HOW TO COMPLETE THIS TASK:
Which lines below contain the word "rest"? Copy each of them.
** PROVIDED RECORDS follows **
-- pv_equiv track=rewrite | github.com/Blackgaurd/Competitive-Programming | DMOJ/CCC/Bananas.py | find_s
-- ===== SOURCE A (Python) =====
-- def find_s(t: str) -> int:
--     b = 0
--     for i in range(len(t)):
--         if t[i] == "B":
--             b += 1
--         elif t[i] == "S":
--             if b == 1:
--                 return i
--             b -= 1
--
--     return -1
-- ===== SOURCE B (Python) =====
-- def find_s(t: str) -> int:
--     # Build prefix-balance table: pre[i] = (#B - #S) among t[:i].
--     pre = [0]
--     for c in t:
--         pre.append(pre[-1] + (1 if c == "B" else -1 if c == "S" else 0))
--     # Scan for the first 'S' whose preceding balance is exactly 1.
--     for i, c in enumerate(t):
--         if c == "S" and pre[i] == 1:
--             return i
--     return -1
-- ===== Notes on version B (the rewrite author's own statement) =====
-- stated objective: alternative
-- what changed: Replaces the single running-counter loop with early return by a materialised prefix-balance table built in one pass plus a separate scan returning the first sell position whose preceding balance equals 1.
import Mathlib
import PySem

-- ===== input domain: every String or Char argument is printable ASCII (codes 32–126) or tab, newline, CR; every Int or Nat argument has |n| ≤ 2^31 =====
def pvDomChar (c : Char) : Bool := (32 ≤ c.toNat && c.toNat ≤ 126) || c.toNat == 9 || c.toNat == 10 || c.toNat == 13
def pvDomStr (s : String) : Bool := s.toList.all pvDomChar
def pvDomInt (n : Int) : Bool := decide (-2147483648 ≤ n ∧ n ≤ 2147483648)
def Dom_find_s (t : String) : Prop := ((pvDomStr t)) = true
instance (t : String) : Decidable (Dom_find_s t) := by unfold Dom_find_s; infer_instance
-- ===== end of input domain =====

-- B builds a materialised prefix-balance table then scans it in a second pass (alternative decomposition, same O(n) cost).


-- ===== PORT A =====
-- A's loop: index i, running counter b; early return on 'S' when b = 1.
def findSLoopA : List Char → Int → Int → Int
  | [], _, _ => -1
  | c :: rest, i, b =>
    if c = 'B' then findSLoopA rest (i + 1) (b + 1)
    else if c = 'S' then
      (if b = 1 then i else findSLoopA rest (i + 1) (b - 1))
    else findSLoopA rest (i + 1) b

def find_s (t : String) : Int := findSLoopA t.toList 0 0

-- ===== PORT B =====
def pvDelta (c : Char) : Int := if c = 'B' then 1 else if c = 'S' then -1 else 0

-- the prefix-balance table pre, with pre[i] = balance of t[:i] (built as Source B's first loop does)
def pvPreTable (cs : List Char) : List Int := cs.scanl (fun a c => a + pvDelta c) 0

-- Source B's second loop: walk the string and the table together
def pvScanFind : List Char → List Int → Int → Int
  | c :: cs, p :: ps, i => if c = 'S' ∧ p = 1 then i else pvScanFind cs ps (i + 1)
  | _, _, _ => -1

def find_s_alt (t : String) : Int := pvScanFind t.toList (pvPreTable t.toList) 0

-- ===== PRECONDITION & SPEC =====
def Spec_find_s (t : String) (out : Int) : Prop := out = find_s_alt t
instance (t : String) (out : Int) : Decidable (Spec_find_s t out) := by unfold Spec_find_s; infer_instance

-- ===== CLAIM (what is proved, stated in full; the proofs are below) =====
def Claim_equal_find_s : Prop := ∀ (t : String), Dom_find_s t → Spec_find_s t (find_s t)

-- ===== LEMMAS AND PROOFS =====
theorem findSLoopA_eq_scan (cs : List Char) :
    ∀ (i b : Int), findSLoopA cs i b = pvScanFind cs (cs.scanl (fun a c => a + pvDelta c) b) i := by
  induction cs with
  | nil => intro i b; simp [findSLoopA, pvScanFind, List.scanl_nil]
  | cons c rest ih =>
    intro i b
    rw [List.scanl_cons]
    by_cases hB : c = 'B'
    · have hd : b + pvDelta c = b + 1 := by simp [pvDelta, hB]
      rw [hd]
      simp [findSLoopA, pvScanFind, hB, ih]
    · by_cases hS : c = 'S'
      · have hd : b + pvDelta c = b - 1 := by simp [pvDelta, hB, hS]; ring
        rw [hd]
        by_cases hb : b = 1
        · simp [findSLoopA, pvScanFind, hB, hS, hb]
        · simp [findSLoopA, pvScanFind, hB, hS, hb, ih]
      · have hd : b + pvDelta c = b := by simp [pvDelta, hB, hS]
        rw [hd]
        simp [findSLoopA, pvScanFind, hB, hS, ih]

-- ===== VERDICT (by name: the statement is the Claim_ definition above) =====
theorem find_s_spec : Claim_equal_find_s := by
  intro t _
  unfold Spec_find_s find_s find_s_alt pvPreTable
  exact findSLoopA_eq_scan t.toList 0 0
** End of PROVIDED RECORDS **
SOLUTION TO THE PROBLEM:
  | c :: rest, i, b =>
    if c = 'B' then findSLoopA rest (i + 1) (b + 1)
      (if b = 1 then i else findSLoopA rest (i + 1) (b - 1))
    else findSLoopA rest (i + 1) b
  | cons c rest ih =>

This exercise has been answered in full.